Records drawn from a dataset
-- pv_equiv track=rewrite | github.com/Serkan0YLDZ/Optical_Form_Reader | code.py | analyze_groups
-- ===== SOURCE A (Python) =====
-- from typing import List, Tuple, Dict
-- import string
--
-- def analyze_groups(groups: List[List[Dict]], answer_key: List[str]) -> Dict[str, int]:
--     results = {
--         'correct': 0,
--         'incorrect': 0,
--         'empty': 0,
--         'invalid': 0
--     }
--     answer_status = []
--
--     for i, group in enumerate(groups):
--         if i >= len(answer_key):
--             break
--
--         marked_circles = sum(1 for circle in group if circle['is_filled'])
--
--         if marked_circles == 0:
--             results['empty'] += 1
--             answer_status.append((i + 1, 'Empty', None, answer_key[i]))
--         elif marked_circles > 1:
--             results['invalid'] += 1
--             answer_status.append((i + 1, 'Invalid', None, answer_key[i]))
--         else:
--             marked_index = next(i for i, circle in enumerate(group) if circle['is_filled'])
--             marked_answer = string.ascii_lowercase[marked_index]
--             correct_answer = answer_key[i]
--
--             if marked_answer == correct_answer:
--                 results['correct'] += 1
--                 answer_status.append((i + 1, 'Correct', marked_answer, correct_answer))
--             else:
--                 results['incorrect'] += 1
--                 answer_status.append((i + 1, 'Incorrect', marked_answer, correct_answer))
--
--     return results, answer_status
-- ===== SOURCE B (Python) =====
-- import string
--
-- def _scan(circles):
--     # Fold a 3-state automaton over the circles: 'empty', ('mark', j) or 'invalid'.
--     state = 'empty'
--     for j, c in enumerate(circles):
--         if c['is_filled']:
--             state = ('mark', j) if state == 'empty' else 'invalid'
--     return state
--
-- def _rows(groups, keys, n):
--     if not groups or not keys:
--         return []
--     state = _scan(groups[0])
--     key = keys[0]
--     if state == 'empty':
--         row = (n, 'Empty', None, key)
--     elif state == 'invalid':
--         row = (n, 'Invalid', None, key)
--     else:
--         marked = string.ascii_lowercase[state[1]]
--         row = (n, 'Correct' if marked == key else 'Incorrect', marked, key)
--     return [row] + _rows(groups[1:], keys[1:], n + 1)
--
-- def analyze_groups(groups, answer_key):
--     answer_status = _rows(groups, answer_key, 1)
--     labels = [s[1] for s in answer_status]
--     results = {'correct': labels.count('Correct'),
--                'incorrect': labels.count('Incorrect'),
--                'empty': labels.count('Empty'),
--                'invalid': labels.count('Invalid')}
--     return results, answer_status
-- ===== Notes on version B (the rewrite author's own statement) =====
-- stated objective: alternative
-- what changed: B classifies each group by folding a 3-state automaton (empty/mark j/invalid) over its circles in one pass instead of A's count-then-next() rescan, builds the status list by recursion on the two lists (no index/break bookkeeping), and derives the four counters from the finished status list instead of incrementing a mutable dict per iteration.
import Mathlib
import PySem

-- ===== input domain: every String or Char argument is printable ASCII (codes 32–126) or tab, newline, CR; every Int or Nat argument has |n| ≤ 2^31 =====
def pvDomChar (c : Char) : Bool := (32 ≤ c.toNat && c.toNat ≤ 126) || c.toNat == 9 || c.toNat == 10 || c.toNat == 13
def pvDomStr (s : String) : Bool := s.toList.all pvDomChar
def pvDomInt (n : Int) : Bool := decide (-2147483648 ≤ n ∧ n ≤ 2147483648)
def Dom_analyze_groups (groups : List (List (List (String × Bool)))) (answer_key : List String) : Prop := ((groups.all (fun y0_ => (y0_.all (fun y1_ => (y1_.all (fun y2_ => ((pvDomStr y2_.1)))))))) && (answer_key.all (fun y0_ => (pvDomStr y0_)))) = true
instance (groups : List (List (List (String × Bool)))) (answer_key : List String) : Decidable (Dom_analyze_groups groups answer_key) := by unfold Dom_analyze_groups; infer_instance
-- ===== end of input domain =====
---
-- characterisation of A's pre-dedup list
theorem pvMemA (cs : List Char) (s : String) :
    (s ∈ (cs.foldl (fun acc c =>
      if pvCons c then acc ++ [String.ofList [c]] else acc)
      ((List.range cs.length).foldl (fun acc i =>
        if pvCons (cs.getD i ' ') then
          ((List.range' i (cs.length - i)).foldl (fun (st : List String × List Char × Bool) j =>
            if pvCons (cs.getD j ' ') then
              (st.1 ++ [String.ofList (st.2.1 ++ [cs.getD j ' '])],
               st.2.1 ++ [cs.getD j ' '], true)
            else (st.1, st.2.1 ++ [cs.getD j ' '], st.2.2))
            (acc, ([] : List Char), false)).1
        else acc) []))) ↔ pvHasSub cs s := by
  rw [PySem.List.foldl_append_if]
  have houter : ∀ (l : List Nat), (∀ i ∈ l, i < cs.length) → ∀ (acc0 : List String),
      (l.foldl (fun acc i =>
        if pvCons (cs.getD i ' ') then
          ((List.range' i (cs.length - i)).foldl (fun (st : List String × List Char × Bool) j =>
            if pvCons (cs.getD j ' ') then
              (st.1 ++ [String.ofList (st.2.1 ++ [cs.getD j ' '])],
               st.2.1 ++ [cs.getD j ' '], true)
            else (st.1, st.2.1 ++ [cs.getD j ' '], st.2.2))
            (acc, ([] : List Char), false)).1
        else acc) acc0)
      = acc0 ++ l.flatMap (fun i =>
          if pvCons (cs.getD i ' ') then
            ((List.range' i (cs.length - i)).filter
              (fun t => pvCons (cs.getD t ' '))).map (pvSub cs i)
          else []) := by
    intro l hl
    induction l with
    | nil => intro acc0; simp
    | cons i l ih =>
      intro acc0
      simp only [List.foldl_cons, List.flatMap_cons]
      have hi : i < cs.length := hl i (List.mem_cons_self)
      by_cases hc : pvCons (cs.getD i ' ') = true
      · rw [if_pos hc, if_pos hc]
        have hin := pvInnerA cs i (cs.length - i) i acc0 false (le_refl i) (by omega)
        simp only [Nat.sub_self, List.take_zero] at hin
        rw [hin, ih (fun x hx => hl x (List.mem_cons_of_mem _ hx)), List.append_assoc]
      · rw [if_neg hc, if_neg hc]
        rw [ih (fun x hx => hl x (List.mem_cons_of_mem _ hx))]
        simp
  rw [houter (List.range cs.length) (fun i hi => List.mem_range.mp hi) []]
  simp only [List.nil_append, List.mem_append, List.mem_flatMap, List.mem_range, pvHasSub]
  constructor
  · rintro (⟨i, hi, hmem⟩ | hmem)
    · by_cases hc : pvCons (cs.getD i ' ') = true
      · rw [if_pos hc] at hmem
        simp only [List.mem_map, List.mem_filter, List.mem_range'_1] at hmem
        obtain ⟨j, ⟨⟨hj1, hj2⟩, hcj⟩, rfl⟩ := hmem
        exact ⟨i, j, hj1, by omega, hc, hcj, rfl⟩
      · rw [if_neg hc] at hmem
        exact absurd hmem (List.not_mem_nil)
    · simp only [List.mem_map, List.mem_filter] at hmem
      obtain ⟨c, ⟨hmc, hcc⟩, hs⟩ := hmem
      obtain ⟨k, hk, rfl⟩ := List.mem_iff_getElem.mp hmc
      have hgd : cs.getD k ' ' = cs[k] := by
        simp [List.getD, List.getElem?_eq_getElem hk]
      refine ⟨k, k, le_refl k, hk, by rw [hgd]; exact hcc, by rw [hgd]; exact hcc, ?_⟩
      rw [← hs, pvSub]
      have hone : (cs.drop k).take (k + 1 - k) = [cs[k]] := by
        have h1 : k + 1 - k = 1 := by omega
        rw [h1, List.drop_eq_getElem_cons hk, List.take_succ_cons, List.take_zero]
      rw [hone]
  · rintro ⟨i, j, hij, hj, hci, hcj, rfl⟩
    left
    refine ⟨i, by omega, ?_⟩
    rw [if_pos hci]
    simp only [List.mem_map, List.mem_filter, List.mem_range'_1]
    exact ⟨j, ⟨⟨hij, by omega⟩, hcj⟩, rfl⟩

◆ Task description
Review the preceding data and report every line that includes the string "obtain".

◆ Response area
        obtain ⟨j, ⟨⟨hj1, hj2⟩, hcj⟩, rfl⟩ := hmem
      obtain ⟨c, ⟨hmc, hcc⟩, hs⟩ := hmem
      obtain ⟨k, hk, rfl⟩ := List.mem_iff_getElem.mp hmc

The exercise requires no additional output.